◆ Source records ◆
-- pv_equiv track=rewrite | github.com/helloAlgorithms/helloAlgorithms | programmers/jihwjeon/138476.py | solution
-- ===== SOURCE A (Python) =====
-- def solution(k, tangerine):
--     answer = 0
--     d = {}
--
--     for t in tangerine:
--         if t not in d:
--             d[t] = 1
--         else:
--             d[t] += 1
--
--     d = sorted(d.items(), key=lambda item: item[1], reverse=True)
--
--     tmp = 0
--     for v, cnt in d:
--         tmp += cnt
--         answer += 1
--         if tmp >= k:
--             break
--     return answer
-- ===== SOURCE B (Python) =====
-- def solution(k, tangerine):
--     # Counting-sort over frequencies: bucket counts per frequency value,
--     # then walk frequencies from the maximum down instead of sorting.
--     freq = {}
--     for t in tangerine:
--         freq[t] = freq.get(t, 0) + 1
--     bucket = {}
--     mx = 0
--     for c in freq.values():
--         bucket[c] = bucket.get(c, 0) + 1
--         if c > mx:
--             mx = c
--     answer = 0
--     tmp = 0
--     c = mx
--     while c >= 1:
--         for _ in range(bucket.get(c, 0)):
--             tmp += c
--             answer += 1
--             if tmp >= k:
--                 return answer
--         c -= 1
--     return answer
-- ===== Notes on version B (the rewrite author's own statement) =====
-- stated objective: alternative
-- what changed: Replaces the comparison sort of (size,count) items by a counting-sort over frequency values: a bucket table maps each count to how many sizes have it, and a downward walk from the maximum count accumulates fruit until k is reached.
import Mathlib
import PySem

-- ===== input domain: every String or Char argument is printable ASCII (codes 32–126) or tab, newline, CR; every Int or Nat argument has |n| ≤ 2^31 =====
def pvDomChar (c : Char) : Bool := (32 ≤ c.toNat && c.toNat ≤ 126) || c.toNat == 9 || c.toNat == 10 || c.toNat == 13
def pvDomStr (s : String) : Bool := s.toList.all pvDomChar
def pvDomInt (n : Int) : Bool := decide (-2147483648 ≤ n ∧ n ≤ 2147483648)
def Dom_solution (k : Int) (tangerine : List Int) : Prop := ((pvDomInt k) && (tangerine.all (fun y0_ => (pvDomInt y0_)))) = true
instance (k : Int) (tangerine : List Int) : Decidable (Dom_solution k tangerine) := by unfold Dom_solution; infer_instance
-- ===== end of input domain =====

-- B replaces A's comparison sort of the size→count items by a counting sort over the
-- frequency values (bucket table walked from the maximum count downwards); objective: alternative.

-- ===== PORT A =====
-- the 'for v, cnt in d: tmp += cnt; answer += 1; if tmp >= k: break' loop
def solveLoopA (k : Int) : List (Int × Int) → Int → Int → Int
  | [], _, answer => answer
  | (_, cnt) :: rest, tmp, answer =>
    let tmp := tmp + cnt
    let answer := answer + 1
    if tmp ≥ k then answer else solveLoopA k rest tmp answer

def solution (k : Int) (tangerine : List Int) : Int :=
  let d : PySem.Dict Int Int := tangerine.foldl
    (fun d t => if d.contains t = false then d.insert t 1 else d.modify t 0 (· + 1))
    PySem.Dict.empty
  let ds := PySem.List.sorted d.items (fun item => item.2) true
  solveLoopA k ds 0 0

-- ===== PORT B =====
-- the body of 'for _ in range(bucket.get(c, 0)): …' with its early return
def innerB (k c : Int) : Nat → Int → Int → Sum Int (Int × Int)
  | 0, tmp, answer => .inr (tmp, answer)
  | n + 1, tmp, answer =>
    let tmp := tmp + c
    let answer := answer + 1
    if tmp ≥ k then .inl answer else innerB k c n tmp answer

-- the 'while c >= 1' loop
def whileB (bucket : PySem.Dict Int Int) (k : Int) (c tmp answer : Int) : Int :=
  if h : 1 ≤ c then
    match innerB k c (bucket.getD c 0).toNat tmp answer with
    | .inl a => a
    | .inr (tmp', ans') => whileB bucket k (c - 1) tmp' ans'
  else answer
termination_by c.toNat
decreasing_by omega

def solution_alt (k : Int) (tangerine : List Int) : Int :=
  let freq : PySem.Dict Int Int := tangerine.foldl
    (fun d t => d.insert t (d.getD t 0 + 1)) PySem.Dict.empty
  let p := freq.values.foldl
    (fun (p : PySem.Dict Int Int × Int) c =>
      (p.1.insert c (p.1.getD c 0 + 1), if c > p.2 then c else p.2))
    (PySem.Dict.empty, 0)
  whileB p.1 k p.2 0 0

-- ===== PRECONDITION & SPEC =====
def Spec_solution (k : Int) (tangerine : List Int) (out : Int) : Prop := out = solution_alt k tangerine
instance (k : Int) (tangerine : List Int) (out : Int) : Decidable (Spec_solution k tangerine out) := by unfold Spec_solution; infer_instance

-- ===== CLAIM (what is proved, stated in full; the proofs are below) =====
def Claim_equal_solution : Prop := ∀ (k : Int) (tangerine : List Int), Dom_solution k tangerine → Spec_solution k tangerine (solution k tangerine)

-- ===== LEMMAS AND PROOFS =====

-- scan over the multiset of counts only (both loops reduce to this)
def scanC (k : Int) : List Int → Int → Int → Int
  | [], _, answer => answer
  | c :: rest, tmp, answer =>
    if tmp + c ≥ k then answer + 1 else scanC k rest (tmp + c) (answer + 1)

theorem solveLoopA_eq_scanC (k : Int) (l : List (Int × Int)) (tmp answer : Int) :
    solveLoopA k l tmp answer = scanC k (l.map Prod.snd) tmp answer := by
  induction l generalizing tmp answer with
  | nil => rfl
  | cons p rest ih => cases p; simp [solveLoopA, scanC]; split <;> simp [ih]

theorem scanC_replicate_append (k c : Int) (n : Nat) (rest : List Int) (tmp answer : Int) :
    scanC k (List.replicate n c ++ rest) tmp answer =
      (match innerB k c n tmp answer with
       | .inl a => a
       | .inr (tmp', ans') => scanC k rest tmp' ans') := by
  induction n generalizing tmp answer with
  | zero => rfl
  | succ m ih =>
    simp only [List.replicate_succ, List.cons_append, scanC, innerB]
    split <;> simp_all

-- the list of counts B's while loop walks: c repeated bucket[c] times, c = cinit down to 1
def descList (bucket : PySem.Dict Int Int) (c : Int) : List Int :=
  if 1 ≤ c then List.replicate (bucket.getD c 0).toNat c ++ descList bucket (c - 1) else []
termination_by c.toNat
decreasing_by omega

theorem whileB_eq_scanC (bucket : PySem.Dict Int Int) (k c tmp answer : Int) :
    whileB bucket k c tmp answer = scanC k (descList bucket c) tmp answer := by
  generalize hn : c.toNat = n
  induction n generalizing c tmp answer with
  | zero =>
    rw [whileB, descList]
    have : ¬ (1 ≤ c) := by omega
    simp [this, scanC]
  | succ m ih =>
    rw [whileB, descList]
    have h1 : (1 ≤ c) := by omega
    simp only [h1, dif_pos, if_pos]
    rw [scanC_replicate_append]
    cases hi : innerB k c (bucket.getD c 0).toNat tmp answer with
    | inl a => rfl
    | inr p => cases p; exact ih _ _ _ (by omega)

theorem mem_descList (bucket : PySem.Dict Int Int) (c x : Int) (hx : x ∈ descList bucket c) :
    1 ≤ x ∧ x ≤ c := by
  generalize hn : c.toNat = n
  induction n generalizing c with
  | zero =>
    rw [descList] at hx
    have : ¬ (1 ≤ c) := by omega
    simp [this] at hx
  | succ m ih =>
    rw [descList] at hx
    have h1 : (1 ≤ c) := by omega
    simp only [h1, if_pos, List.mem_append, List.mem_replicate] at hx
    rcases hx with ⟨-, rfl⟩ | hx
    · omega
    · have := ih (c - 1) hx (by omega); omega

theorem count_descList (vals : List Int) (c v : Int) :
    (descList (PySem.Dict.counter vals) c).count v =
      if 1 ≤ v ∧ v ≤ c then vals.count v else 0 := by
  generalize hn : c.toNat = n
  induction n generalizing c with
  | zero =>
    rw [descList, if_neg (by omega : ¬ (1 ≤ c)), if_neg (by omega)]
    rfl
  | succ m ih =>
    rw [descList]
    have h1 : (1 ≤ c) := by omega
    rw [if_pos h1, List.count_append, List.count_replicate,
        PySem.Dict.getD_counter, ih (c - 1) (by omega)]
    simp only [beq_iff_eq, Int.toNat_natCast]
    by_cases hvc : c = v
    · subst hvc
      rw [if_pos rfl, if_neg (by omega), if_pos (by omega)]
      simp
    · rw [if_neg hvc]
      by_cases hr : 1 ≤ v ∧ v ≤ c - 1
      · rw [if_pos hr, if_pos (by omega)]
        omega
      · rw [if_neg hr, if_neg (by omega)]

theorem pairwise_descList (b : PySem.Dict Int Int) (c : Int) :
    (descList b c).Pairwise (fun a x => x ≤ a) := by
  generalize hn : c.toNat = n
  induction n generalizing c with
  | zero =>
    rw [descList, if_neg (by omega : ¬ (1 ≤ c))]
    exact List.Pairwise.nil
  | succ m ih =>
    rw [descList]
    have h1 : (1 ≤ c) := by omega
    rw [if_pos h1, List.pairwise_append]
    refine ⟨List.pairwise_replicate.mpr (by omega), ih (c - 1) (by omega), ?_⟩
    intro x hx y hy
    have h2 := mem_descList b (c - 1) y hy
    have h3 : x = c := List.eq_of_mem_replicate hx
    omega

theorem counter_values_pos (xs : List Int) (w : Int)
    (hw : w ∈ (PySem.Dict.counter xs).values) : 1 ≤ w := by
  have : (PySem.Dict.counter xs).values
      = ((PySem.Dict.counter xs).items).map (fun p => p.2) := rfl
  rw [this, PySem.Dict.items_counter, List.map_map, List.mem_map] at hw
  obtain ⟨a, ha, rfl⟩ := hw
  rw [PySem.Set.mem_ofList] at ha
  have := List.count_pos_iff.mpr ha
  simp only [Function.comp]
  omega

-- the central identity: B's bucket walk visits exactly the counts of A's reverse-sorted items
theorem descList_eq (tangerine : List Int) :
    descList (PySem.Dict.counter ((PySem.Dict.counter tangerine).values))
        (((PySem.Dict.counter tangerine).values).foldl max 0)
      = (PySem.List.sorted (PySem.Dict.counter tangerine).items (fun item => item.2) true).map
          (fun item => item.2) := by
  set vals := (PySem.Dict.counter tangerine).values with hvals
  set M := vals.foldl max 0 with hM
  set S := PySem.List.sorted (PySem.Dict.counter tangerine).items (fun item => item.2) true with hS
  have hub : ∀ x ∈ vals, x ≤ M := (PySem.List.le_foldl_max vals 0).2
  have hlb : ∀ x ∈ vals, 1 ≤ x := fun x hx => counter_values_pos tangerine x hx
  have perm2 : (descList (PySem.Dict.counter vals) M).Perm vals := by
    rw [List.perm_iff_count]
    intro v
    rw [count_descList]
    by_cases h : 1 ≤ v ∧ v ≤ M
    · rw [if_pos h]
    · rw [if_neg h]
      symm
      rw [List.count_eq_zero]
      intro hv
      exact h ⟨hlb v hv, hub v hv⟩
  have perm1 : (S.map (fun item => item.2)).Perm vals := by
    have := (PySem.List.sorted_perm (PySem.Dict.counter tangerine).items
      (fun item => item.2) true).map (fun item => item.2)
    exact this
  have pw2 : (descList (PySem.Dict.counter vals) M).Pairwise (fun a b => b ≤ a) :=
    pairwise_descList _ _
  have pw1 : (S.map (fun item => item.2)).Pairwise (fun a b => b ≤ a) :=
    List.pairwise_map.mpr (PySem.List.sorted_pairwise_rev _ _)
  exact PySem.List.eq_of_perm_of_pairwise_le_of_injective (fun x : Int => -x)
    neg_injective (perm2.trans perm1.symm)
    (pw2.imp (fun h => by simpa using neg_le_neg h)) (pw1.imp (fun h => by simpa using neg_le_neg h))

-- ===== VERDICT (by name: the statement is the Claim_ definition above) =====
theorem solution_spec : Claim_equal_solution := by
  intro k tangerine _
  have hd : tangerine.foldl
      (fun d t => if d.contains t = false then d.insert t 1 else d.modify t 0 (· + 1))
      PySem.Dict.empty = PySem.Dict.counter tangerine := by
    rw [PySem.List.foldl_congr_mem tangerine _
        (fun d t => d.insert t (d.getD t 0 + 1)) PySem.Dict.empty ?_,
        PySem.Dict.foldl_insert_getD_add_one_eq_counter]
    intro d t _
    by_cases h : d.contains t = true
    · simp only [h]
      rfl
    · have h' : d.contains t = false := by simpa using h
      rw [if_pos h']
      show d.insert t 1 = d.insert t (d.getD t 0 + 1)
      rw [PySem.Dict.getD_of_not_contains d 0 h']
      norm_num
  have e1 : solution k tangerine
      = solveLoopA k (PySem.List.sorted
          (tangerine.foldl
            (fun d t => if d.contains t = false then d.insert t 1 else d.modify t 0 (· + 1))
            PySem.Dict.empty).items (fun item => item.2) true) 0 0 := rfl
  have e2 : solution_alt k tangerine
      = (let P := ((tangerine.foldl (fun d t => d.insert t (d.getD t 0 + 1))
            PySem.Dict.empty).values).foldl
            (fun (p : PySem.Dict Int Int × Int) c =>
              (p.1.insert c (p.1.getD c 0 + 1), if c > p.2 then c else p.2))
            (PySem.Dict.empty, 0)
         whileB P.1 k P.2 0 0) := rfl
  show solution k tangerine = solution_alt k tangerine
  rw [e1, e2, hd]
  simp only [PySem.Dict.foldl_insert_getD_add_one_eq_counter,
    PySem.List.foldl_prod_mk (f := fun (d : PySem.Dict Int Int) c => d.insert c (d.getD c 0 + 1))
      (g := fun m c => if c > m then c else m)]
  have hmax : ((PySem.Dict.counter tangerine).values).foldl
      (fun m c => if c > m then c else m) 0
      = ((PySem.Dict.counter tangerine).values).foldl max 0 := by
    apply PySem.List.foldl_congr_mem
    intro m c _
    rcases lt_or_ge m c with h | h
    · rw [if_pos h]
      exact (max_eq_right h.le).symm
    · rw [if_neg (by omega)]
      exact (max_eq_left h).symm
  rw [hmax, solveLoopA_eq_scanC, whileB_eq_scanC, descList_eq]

...

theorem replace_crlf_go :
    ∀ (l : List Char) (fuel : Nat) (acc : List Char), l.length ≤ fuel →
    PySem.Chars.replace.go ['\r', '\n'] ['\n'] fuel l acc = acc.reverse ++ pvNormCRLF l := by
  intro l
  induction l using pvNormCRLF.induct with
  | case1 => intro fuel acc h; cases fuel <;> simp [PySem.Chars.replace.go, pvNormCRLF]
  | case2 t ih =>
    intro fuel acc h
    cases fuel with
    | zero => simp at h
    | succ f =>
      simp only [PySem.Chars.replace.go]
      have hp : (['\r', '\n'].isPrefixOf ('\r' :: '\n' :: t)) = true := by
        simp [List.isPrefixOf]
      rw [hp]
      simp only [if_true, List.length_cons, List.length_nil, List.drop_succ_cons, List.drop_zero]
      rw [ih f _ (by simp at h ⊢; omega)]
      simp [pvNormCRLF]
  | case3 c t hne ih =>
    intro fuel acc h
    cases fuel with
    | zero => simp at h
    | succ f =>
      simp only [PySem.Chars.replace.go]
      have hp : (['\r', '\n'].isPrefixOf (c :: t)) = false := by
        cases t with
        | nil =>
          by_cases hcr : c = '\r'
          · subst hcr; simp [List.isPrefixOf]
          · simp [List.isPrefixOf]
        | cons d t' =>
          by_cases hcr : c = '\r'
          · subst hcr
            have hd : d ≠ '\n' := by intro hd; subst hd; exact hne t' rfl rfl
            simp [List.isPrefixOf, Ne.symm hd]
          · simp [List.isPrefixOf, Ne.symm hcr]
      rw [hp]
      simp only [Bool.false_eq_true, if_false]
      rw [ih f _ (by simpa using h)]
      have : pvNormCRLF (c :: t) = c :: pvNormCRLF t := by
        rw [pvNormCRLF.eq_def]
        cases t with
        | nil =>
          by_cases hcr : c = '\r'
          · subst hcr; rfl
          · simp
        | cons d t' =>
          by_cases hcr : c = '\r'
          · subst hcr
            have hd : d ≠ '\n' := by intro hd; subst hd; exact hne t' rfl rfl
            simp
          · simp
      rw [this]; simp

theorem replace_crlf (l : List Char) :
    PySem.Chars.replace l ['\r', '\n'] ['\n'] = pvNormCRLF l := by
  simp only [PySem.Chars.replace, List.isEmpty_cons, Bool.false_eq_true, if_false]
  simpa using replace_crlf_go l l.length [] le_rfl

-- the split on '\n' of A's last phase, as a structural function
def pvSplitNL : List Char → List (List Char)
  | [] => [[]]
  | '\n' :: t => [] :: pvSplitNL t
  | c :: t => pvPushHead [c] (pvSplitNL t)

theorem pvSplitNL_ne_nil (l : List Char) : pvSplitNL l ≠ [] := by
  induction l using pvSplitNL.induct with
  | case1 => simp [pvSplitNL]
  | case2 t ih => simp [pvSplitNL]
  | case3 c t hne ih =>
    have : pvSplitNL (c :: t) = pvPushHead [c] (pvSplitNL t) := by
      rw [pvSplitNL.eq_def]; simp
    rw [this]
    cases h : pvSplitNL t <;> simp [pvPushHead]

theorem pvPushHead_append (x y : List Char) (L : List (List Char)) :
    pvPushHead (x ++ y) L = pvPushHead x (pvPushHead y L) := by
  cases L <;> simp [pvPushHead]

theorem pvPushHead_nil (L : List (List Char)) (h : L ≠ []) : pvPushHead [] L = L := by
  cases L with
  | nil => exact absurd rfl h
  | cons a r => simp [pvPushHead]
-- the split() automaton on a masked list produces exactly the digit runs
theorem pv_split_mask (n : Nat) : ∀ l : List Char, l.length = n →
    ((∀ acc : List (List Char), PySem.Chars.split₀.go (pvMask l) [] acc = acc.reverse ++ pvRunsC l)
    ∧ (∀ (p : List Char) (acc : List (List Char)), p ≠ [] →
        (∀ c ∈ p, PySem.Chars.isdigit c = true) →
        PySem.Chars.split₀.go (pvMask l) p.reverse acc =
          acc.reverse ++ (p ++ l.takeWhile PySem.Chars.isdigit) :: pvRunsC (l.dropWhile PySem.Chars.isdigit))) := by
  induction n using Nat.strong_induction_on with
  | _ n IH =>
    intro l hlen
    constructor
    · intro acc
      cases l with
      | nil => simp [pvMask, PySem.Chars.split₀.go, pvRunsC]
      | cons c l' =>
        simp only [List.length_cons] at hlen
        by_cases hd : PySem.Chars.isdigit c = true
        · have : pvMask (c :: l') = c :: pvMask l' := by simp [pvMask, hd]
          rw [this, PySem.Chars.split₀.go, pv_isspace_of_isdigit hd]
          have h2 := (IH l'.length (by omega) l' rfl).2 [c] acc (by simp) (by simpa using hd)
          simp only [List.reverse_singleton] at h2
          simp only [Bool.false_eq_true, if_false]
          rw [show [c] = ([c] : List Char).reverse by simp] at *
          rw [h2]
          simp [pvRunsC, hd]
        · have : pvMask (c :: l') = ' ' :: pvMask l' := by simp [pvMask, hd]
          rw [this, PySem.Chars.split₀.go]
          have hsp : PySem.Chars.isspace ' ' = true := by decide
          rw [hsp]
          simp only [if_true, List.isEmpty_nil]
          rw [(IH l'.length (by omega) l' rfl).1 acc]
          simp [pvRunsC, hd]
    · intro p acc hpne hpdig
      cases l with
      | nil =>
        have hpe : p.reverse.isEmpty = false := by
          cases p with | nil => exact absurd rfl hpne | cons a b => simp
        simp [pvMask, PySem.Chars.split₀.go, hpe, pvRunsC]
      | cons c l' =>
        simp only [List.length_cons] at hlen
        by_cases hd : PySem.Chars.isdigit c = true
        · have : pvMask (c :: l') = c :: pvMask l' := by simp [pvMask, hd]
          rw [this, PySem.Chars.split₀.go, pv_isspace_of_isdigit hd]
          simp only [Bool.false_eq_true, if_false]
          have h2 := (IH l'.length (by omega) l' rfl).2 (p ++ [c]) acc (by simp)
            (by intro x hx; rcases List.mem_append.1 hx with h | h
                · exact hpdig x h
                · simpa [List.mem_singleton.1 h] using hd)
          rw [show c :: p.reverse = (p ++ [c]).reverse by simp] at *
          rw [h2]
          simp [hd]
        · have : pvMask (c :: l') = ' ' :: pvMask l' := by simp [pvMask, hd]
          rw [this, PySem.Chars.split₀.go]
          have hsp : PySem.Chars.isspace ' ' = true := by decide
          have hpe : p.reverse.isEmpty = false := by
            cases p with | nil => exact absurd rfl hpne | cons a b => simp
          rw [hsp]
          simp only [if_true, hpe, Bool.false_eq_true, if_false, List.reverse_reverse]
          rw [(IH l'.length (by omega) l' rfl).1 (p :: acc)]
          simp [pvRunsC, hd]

◆ Exercise instructions ◆
Above are the records. Print exactly, and only, the lines from the line with "theorem mem_descList (bucket" to the line with "rw [if_neg hvc]", both inclusive.

◆ Answer to the exercise ◆
theorem mem_descList (bucket : PySem.Dict Int Int) (c x : Int) (hx : x ∈ descList bucket c) :
    1 ≤ x ∧ x ≤ c := by
  generalize hn : c.toNat = n
  induction n generalizing c with
  | zero =>
    rw [descList] at hx
    have : ¬ (1 ≤ c) := by omega
    simp [this] at hx
  | succ m ih =>
    rw [descList] at hx
    have h1 : (1 ≤ c) := by omega
    simp only [h1, if_pos, List.mem_append, List.mem_replicate] at hx
    rcases hx with ⟨-, rfl⟩ | hx
    · omega
    · have := ih (c - 1) hx (by omega); omega

theorem count_descList (vals : List Int) (c v : Int) :
    (descList (PySem.Dict.counter vals) c).count v =
      if 1 ≤ v ∧ v ≤ c then vals.count v else 0 := by
  generalize hn : c.toNat = n
  induction n generalizing c with
  | zero =>
    rw [descList, if_neg (by omega : ¬ (1 ≤ c)), if_neg (by omega)]
    rfl
  | succ m ih =>
    rw [descList]
    have h1 : (1 ≤ c) := by omega
    rw [if_pos h1, List.count_append, List.count_replicate,
        PySem.Dict.getD_counter, ih (c - 1) (by omega)]
    simp only [beq_iff_eq, Int.toNat_natCast]
    by_cases hvc : c = v
    · subst hvc
      rw [if_pos rfl, if_neg (by omega), if_pos (by omega)]
      simp
    · rw [if_neg hvc]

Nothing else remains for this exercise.